== Task instructions ==
When the line containing "s + p * m + p ≤ toks.length ∧" appears in the data below, begin copying there and stop only after the line containing "decide (s +".

(Stored data)
________________________________________

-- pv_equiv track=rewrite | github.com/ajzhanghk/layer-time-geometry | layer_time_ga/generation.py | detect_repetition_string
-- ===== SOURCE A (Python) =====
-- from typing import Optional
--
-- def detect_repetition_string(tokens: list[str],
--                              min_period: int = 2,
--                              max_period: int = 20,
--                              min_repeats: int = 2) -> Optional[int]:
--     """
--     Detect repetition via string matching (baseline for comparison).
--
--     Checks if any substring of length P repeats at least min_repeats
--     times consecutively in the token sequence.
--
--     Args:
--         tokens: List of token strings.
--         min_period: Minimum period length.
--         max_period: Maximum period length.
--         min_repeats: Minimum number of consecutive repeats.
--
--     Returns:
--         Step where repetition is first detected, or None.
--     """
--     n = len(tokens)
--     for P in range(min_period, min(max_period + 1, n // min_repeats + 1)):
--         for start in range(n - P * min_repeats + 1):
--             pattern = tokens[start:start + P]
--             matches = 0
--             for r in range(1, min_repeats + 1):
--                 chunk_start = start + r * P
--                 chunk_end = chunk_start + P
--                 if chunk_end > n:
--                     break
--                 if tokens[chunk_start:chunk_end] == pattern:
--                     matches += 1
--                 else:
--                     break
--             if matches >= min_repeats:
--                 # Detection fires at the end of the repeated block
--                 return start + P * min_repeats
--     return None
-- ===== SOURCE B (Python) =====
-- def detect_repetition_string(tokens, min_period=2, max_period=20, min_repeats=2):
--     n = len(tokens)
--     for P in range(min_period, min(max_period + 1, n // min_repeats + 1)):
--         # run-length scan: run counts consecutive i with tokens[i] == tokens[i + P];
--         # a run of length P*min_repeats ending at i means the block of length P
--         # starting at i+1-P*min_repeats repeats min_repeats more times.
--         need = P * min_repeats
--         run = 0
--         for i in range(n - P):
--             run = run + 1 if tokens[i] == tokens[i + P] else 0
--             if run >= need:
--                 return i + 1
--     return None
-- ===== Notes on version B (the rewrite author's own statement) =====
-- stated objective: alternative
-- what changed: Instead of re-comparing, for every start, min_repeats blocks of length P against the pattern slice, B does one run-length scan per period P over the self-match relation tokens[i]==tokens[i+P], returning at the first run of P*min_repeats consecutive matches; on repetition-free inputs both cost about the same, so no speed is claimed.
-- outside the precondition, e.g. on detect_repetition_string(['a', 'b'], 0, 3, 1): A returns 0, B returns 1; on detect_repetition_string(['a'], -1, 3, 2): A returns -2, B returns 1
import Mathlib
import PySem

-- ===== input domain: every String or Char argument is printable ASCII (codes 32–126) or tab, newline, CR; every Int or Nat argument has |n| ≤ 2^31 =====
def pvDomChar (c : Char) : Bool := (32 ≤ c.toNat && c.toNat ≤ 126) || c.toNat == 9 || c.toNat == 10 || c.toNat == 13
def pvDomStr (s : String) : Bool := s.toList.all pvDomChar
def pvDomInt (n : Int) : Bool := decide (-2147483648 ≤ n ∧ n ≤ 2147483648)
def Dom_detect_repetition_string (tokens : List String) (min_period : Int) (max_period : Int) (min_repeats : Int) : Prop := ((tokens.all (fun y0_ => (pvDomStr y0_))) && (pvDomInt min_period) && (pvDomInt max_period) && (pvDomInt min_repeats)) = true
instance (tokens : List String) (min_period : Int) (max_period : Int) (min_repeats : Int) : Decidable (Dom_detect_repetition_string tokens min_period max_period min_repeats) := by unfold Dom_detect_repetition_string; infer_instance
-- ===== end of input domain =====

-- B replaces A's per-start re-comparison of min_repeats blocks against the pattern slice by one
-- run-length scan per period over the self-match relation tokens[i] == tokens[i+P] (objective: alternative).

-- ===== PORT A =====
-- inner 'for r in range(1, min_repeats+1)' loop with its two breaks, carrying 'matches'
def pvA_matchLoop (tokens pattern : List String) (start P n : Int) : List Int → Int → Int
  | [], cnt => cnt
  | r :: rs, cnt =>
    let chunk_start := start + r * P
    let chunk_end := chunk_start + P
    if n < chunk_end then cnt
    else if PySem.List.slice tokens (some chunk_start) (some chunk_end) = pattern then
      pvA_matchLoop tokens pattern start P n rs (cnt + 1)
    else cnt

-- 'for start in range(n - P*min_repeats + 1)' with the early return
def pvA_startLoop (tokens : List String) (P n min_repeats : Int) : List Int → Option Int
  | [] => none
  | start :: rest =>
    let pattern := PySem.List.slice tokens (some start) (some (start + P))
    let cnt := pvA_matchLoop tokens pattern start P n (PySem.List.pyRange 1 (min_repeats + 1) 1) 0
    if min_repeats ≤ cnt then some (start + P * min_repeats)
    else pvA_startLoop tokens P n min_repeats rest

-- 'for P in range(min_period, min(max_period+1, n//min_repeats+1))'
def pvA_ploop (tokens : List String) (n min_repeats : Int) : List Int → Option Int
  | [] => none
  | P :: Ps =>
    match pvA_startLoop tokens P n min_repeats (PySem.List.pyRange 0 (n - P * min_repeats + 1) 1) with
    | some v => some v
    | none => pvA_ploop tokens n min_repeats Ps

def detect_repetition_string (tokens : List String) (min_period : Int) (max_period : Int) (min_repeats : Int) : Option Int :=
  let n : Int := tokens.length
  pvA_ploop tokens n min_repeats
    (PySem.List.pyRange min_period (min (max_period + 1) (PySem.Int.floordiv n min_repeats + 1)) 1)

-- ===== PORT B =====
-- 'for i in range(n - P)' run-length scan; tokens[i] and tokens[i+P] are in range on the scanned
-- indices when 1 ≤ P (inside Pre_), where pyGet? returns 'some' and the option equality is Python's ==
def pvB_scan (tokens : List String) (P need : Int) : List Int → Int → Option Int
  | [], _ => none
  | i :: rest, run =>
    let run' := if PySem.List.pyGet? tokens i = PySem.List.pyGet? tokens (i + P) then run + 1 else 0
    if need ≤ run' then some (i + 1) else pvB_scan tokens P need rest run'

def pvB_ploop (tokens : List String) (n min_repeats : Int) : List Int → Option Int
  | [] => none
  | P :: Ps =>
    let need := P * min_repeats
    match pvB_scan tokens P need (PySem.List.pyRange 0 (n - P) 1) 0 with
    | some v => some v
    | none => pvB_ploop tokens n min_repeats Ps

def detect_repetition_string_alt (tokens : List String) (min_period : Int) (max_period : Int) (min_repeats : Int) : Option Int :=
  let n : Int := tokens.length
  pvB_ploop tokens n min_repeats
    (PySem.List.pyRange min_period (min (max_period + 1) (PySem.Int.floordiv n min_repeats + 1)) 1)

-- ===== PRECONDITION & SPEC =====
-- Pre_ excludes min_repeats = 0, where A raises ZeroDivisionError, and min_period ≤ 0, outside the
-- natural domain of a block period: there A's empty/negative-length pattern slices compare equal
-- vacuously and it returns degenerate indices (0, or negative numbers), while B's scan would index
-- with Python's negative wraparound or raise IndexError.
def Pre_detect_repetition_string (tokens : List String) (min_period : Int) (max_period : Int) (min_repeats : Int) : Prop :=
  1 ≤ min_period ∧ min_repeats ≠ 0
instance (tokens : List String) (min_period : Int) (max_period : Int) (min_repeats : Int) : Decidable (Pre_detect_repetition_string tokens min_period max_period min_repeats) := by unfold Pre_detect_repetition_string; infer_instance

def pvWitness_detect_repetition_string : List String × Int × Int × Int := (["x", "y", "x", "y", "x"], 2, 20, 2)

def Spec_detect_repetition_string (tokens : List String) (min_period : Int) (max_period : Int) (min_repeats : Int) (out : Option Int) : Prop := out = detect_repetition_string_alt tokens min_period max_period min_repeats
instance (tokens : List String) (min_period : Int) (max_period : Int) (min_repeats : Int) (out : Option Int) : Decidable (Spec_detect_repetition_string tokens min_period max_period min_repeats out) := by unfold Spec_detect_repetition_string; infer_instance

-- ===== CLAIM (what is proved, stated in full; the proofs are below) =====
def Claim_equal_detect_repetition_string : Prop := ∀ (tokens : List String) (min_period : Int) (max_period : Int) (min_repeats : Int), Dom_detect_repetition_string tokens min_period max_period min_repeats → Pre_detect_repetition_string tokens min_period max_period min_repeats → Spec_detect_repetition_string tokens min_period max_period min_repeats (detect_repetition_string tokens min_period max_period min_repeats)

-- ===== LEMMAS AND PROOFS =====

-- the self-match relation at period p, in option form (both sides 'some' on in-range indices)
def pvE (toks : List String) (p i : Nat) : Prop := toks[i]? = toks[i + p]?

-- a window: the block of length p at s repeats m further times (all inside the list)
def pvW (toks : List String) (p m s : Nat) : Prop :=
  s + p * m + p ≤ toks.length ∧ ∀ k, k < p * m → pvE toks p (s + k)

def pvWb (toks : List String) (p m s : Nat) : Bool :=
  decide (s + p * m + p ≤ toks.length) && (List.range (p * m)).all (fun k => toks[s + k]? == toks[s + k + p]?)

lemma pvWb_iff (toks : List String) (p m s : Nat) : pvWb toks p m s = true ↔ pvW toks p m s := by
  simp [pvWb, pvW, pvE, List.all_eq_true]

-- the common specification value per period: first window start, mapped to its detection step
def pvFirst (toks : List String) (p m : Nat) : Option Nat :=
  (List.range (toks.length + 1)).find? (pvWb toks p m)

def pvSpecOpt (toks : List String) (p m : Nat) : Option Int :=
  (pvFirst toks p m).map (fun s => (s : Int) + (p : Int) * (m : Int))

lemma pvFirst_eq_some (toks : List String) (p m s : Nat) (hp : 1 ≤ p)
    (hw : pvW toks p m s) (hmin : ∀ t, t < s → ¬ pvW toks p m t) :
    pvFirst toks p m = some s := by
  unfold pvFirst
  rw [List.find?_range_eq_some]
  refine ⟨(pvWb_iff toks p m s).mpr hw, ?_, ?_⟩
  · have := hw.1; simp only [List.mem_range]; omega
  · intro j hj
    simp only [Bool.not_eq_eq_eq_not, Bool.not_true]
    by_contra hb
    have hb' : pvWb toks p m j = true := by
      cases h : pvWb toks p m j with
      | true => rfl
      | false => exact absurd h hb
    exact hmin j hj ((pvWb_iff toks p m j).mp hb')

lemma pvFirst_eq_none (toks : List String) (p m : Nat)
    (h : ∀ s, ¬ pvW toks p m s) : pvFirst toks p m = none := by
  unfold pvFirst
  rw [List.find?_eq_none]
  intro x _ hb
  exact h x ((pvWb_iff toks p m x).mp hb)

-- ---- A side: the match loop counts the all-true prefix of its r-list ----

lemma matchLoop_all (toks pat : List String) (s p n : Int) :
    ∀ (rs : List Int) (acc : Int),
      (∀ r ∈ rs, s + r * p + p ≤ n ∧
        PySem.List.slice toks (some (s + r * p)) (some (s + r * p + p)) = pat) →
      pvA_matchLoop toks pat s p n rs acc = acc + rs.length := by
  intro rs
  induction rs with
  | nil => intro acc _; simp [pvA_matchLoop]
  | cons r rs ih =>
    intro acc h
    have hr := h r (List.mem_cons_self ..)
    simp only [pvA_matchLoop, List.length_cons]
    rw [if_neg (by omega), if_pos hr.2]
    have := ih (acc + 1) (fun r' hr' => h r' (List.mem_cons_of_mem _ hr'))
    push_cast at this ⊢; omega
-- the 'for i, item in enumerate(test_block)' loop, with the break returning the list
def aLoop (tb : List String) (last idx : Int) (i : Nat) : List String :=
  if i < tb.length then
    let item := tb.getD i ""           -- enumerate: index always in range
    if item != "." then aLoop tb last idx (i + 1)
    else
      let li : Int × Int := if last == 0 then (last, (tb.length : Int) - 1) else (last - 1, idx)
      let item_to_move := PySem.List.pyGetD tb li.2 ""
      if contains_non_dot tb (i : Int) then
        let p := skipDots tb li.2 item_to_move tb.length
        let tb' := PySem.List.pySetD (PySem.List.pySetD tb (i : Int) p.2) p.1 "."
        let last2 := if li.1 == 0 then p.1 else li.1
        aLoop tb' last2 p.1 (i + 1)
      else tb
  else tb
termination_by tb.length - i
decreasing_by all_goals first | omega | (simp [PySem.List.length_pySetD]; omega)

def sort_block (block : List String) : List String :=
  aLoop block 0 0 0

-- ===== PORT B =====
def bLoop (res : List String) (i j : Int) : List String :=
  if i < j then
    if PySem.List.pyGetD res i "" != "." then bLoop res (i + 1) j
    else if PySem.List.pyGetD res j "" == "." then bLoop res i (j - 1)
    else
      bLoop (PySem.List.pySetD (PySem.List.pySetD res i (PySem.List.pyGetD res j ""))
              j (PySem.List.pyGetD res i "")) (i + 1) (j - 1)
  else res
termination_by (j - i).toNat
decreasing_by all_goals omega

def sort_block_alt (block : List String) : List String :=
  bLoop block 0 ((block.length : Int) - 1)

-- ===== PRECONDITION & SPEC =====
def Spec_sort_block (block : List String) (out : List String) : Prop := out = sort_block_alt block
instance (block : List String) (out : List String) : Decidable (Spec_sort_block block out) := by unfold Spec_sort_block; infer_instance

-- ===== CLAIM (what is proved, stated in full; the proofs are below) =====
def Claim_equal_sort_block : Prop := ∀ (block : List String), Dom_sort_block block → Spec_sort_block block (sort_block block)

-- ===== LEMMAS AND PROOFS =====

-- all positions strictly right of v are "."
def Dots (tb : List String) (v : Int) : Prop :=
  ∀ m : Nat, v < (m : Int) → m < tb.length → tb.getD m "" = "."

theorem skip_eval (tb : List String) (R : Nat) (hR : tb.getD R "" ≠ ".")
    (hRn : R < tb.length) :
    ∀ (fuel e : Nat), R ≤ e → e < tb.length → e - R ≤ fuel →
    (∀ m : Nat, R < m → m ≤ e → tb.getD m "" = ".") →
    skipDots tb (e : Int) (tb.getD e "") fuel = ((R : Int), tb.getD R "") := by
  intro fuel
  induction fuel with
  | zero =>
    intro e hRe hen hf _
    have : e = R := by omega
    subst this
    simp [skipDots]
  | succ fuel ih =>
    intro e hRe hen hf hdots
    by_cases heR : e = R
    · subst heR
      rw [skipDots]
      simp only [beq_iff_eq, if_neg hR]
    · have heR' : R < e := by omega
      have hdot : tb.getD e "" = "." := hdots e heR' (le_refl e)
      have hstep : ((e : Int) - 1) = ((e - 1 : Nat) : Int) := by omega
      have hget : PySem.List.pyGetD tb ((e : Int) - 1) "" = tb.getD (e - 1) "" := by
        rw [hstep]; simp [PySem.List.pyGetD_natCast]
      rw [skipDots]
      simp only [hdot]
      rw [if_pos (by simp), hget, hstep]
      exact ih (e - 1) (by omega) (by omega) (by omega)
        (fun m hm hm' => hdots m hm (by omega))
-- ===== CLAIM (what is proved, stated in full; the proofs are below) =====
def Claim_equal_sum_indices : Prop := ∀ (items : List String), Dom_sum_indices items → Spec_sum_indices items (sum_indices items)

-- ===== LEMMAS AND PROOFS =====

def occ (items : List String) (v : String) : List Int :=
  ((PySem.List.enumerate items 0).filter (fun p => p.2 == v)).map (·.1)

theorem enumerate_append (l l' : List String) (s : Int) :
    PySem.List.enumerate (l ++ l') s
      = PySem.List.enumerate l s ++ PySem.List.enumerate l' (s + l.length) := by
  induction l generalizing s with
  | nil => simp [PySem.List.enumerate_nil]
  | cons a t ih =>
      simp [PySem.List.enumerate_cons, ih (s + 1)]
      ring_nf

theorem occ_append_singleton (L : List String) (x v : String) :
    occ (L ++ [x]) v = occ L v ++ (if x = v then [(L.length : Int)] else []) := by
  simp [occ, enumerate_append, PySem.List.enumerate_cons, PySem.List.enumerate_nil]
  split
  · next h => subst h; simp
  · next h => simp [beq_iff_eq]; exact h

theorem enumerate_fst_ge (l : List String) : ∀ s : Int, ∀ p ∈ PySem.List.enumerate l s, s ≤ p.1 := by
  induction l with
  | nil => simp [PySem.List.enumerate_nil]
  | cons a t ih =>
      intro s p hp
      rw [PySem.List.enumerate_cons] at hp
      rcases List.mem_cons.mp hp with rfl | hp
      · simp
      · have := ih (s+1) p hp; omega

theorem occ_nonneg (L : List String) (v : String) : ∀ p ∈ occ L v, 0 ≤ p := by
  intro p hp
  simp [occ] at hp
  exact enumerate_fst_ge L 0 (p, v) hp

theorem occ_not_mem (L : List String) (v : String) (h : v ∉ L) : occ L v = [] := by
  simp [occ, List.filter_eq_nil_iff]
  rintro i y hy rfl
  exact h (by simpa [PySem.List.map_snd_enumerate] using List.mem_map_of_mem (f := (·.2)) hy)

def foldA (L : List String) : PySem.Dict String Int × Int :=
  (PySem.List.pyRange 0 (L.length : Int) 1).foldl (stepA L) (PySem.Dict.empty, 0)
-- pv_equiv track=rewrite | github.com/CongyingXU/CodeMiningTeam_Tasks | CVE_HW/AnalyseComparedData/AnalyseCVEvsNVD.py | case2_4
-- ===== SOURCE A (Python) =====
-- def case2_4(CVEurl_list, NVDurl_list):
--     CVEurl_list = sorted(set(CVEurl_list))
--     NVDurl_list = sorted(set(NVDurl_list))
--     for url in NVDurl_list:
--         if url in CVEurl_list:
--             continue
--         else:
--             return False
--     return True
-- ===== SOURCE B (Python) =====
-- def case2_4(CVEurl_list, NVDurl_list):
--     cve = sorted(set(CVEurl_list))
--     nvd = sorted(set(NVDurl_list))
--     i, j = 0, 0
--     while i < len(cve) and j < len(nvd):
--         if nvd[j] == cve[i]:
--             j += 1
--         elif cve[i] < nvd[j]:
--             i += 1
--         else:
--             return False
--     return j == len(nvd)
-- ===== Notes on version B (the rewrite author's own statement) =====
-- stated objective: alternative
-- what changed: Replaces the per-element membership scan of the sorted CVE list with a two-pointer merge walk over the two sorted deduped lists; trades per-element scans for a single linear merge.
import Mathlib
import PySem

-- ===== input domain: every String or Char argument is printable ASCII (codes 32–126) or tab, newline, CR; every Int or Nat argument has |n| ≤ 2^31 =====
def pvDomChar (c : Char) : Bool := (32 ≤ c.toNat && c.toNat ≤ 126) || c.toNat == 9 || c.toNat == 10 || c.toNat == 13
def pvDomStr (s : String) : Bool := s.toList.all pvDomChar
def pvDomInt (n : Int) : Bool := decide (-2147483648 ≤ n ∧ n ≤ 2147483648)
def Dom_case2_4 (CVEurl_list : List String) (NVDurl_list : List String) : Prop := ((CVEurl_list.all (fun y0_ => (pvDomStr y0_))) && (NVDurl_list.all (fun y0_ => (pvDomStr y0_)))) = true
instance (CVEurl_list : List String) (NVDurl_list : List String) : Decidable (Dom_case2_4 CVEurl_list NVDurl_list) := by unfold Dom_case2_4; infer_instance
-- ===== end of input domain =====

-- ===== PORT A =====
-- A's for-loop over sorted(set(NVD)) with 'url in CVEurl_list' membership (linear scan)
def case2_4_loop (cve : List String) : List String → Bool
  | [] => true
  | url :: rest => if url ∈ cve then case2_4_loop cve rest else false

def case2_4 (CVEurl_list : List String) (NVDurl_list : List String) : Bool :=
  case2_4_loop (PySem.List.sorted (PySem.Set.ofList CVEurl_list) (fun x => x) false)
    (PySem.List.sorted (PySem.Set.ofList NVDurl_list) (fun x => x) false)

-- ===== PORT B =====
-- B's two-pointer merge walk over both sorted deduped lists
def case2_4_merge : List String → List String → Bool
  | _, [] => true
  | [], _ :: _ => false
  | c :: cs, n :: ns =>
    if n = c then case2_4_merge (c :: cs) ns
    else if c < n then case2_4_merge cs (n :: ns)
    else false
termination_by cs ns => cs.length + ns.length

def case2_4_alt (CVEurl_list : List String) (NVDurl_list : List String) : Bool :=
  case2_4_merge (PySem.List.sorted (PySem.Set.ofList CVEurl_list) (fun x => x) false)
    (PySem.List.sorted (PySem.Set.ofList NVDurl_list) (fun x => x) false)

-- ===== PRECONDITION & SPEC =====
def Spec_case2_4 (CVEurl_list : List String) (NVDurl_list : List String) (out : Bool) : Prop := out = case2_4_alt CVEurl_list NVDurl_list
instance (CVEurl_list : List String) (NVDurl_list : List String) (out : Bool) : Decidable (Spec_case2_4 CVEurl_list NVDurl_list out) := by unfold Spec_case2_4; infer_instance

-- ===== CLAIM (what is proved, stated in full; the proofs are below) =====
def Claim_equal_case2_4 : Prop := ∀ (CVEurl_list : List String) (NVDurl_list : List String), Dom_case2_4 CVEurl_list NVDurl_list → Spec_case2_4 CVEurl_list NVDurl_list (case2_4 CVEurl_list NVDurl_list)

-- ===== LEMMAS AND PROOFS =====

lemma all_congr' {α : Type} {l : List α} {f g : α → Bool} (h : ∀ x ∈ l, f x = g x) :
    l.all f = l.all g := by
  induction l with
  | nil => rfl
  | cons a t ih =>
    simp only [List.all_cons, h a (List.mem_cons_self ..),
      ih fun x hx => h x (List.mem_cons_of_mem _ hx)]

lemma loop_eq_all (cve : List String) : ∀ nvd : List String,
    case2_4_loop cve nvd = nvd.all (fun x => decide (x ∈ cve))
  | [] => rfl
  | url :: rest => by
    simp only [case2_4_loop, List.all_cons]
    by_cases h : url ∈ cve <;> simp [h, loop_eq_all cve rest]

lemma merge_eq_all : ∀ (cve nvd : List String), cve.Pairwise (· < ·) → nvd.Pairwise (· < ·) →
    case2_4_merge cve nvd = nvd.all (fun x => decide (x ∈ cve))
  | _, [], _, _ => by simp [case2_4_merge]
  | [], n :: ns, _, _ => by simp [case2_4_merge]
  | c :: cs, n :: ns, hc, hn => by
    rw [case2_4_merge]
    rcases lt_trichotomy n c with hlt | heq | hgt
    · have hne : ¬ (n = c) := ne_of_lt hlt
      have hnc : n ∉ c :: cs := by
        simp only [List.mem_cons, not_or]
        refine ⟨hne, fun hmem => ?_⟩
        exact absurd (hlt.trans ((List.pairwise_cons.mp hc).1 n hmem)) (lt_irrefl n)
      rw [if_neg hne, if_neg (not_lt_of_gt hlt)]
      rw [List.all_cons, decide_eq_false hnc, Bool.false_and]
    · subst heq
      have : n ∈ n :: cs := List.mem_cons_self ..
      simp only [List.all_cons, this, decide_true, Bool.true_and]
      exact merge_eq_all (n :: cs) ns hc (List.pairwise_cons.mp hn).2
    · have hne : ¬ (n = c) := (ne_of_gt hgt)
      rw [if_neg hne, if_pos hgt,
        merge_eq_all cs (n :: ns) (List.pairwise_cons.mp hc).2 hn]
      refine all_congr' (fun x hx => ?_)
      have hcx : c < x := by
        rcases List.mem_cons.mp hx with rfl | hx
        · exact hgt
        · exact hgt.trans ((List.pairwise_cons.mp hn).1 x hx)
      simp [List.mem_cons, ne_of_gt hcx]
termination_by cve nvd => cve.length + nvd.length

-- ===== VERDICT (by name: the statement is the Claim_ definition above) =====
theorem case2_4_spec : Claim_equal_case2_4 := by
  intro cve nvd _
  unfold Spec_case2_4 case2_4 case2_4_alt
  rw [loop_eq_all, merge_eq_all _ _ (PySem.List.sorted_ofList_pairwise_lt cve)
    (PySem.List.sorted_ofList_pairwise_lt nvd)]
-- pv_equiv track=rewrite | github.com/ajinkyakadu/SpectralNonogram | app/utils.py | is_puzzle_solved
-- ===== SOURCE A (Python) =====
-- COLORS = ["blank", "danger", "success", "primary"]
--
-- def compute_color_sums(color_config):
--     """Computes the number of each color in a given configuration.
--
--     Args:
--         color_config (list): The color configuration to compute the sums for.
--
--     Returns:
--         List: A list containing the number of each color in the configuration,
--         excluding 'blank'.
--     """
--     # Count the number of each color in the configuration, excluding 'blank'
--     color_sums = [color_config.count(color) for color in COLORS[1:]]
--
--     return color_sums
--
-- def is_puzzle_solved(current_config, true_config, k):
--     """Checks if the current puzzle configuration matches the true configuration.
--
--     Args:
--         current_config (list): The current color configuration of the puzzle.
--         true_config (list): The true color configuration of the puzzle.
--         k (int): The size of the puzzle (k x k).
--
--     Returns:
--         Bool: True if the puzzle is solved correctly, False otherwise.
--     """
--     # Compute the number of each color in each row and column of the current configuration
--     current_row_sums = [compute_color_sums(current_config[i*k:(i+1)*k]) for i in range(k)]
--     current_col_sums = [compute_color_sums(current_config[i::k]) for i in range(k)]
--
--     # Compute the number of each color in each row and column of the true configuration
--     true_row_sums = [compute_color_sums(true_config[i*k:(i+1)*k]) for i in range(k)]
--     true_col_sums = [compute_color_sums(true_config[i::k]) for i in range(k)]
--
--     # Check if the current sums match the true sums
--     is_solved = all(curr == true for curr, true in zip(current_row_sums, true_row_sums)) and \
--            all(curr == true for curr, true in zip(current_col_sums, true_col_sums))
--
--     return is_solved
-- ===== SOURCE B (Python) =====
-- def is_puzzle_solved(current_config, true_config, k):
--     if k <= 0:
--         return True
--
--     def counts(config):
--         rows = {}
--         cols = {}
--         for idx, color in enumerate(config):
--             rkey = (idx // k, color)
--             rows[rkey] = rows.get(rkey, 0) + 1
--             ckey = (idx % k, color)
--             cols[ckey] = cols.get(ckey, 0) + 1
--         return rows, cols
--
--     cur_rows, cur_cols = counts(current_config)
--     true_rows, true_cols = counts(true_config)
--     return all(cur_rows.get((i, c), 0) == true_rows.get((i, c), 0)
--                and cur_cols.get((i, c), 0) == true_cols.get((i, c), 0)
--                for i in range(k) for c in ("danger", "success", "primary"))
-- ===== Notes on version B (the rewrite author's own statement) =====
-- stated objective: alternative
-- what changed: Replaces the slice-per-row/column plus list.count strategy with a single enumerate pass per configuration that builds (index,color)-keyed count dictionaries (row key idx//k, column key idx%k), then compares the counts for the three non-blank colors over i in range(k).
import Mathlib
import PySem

________________________________________

== Completed task ==
  s + p * m + p ≤ toks.length ∧ ∀ k, k < p * m → pvE toks p (s + k)

def pvWb (toks : List String) (p m s : Nat) : Bool :=
  decide (s + p * m + p ≤ toks.length) && (List.range (p * m)).all (fun k => toks[s + k]? == toks[s + k + p]?)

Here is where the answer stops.